Поль кипел от негодования, но не сопротивлялся. Он решил не перечить. Когда страсти улягутся, можно будет спокойно довести до конца задуманное.
У ворот Сиггерс велел друзьям стать кругом, в центре которого оказались виновник, судья и истцы.
– Вы, ребята, будете присяжными, – сообщил Сиггерс школьникам, – а я судьей. Если он не признается чистосердечно, мы постановим оторвать его нахальную башку.
Отец Сиггерса был барристером в "Олд Бейли"* (прим.: барристер адвокат, выступающий в высших судах Великобритании. "Олд Бейли" Центральный уголовный суд в Лондоне (по названию улицы, где находится), с неплохой практикой, и никто из школьников не оспаривал право Сиггерса быть судьей. Увы, его судейство оказалось недолгим. Мистер Блинкхорн, обнаружив, что ряды футболистов совсем поредели, а у дальних ворот собралась толпа, засеменил верблюжьей походкой разобраться. Его шляпа сбилась на затылок, лицо раскраснелось, а очки сверкали под февральским солнцем.
– Что вы тут делаете? Почему не играете?
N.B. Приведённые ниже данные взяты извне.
-- pv_equiv track=rewrite | github.com/codejedi-ai/GirlfriendGPT | src/core/memory/consolidation.py | _quick_summary
-- ===== SOURCE A (Python) =====
-- from typing import Any, Dict, List, Optional
--
-- def _quick_summary(messages: List[Dict[str, Any]]) -> str:
--     """Create a quick summary of messages.
--
--     Args:
--         messages: Messages to summarize
--
--     Returns:
--         Summary string
--     """
--     if not messages:
--         return "[No conversation history]"
--
--     # Extract key information
--     user_messages = [m for m in messages if m.get("role") == "user"]
--     assistant_messages = [m for m in messages if m.get("role") == "assistant"]
--
--     summary_parts = [
--         f"Conversation with {len(user_messages)} user messages "
--         f"and {len(assistant_messages)} assistant messages."
--     ]
--
--     # Add first and last message previews
--     if user_messages:
--         first = user_messages[0].get("content", "")[:100]
--         last = user_messages[-1].get("content", "")[:100]
--         summary_parts.append(f"First topic: {first}...")
--         summary_parts.append(f"Last topic: {last}...")
--
--     return "\n".join(summary_parts)
-- ===== SOURCE B (Python) =====
-- def _quick_summary(messages):
--     """Create a quick summary of messages (single pass over the list)."""
--     if not messages:
--         return "[No conversation history]"
--     user_count = 0
--     assistant_count = 0
--     first = None
--     last = None
--     for m in messages:
--         role = m.get("role")
--         if role == "user":
--             user_count += 1
--             content = m.get("content", "")[:100]
--             if first is None:
--                 first = content
--             last = content
--         elif role == "assistant":
--             assistant_count += 1
--     parts = [
--         f"Conversation with {user_count} user messages "
--         f"and {assistant_count} assistant messages."
--     ]
--     if first is not None:
--         parts.append(f"First topic: {first}...")
--         parts.append(f"Last topic: {last}...")
--     return "\n".join(parts)
-- ===== Notes on version B (the rewrite author's own statement) =====
-- stated objective: alternative
-- what changed: Replaces the two role-filtering list comprehensions (and the later indexing into the filtered list) with one fold over messages that maintains only two counters and the first/last user-message contents.
import Mathlib
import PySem

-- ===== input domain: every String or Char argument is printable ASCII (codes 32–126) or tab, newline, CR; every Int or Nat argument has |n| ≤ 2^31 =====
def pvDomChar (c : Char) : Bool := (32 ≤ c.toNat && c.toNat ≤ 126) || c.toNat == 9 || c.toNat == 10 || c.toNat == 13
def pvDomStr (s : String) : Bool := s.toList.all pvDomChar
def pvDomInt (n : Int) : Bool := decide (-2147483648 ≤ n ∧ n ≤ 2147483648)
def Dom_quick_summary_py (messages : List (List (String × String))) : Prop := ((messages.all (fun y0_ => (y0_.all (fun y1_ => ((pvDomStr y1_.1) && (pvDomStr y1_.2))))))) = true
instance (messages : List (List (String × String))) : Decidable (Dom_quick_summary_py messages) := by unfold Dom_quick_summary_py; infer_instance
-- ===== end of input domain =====

-- B replaces the two role-filtering comprehensions with one fold keeping counters and the
-- first/last user-message contents; objective: alternative (same cost, no filtered lists).

-- shared helpers: m.get("role") == "user" / "assistant", and m.get("content", "")[:100]
def pvIsUser (m : List (String × String)) : Bool := (PySem.Dict.mk m).get? "role" == some "user"
def pvIsAsst (m : List (String × String)) : Bool := (PySem.Dict.mk m).get? "role" == some "assistant"
def pvContent (m : List (String × String)) : String :=
  PySem.Str.slice ((PySem.Dict.mk m).getD "content" "") none (some 100)

-- ===== PORT A =====
def quick_summary_py (messages : List (List (String × String))) : String :=
  if messages.isEmpty then "[No conversation history]"
  else
    let user_messages := messages.filter pvIsUser
    let assistant_messages := messages.filter pvIsAsst
    let summary_parts := ["Conversation with " ++ PySem.Int.toStr (user_messages.length : Int) ++
      " user messages and " ++ PySem.Int.toStr (assistant_messages.length : Int) ++ " assistant messages."]
    let summary_parts :=
      if user_messages.isEmpty then summary_parts
      else
        let first := pvContent (user_messages.headD [])      -- user_messages[0]
        let last := pvContent (user_messages.getLastD [])    -- user_messages[-1]
        summary_parts ++ ["First topic: " ++ first ++ "...", "Last topic: " ++ last ++ "..."]
    PySem.Str.join "\n" summary_parts

-- ===== PORT B =====
def pvStep (s : Int × Int × Option String × Option String) (m : List (String × String)) :
    Int × Int × Option String × Option String :=
  if pvIsUser m then
    let c := pvContent m
    (s.1 + 1, s.2.1, (if s.2.2.1.isNone then some c else s.2.2.1), some c)
  else if pvIsAsst m then (s.1, s.2.1 + 1, s.2.2.1, s.2.2.2)
  else s

def quick_summary_py_alt (messages : List (List (String × String))) : String :=
  if messages.isEmpty then "[No conversation history]"
  else
    let st := messages.foldl pvStep (0, 0, none, none)
    let parts := ["Conversation with " ++ PySem.Int.toStr st.1 ++
      " user messages and " ++ PySem.Int.toStr st.2.1 ++ " assistant messages."]
    let parts :=
      match st.2.2.1, st.2.2.2 with
      | some f, some l => parts ++ ["First topic: " ++ f ++ "...", "Last topic: " ++ l ++ "..."]
      | _, _ => parts
    PySem.Str.join "\n" parts

-- ===== PRECONDITION & SPEC =====
def Spec_quick_summary_py (messages : List (List (String × String))) (out : String) : Prop := out = quick_summary_py_alt messages
instance (messages : List (List (String × String))) (out : String) : Decidable (Spec_quick_summary_py messages out) := by unfold Spec_quick_summary_py; infer_instance

-- ===== CLAIM (what is proved, stated in full; the proofs are below) =====
def Claim_equal_quick_summary_py : Prop := ∀ (messages : List (List (String × String))), Dom_quick_summary_py messages → Spec_quick_summary_py messages (quick_summary_py messages)

-- ===== LEMMAS AND PROOFS =====

theorem pvStep_invariant (ms : List (List (String × String)))
    (u a : Int) (f l : Option String) :
    ms.foldl pvStep (u, a, f, l) =
      (u + ((ms.filter pvIsUser).length : Int),
       a + ((ms.filter pvIsAsst).length : Int),
       f.or (((ms.filter pvIsUser).head?).map pvContent),
       ((((ms.filter pvIsUser).getLast?).map pvContent)).or l) := by
  induction ms generalizing u a f l with
  | nil => simp
  | cons m ms ih =>
    by_cases hu : pvIsUser m
    · have hna : ¬ pvIsAsst m = true := by
        simp [pvIsUser] at hu; simp [pvIsAsst, hu]
      simp only [List.foldl_cons, List.filter_cons]
      rw [show pvStep (u, a, f, l) m =
          (u + 1, a, (if f.isNone then some (pvContent m) else f), some (pvContent m)) from by
        simp [pvStep, hu]]
      rw [ih]
      simp only [hu, hna, if_pos, if_neg, Bool.false_eq_true, not_false_iff]
      refine Prod.ext ?_ (Prod.ext rfl (Prod.ext ?_ ?_))
      · simp only [List.length_cons]; push_cast; ring
      · cases f <;> simp [Option.or]
      · cases h : (ms.filter pvIsUser).getLast? with
        | none =>
          have hnil : ms.filter pvIsUser = [] := by
            cases hh : ms.filter pvIsUser with
            | nil => rfl
            | cons x xs => rw [hh] at h; simp [List.getLast?] at h
          simp [List.getLast?_cons, hnil, Option.or]
        | some x =>
          rw [List.getLast?_cons]
          cases hh : ms.filter pvIsUser with
          | nil => rw [hh] at h; simp at h
          | cons y ys =>
            rw [hh] at h
            simp [h, Option.or]
    · by_cases ha : pvIsAsst m
      · simp only [List.foldl_cons, List.filter_cons]
        rw [show pvStep (u, a, f, l) m = (u, a + 1, f, l) from by simp [pvStep, hu, ha]]
        rw [ih]
        simp only [hu, ha, Bool.false_eq_true, not_false_iff, if_neg, if_pos,
          List.length_cons]
        refine Prod.ext rfl (Prod.ext ?_ rfl)
        push_cast; ring
      · simp only [List.foldl_cons, List.filter_cons]
        rw [show pvStep (u, a, f, l) m = (u, a, f, l) from by simp [pvStep, hu, ha]]
        rw [ih]
        simp [hu, ha]

-- ===== VERDICT (by name: the statement is the Claim_ definition above) =====
theorem quick_summary_py_spec : Claim_equal_quick_summary_py := by
  intro messages _
  unfold Spec_quick_summary_py quick_summary_py quick_summary_py_alt
  by_cases hm : messages.isEmpty
  · simp [hm]
  · simp only [hm, Bool.false_eq_true, not_false_iff, if_neg]
    rw [pvStep_invariant]
    simp only [zero_add]
    cases hus : messages.filter pvIsUser with
    | nil => simp [Option.or]
    | cons m0 rest =>
      have hlast : (m0 :: rest).getLast? = some ((m0 :: rest).getLastD []) := by
        cases h : (m0 :: rest).getLast? with
        | none => simp at h
        | some x => simp [List.getLastD_eq_getLast?, h]
      simp only [List.isEmpty_cons, List.head?_cons, hlast, Option.map_some, Option.or,
        Bool.false_eq_true, if_neg, not_false_iff, List.headD_cons]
Я пришел играть с вами, но вы отлыниваете! – жалобно проговорил он.
– Извините, сэр, – поспешил объяснить Сиггерс, видя, что его судейство под угрозой, – но у нас идет процесс, и я судья.
– Да, сэр, мы судим Бультона, сэр, – наперебой заговорили остальные.
Мистер Бультон, в общем-то, даже обрадовался случившемуся. По крайней мере, сейчас восторжествует справедливость, хотя утром этот учитель и натворил ошибок.
– Это ребячество, – говорил меж тем мистер Блинкхорн, – а надо играть в футбол. Доктор будет очень недоволен, если придет в увидит, что вы не играете. Оставьте мальчика в покое.
– Но он надул товарищей, сэр, – проворчали в один голос Сиггерс и Типпинг.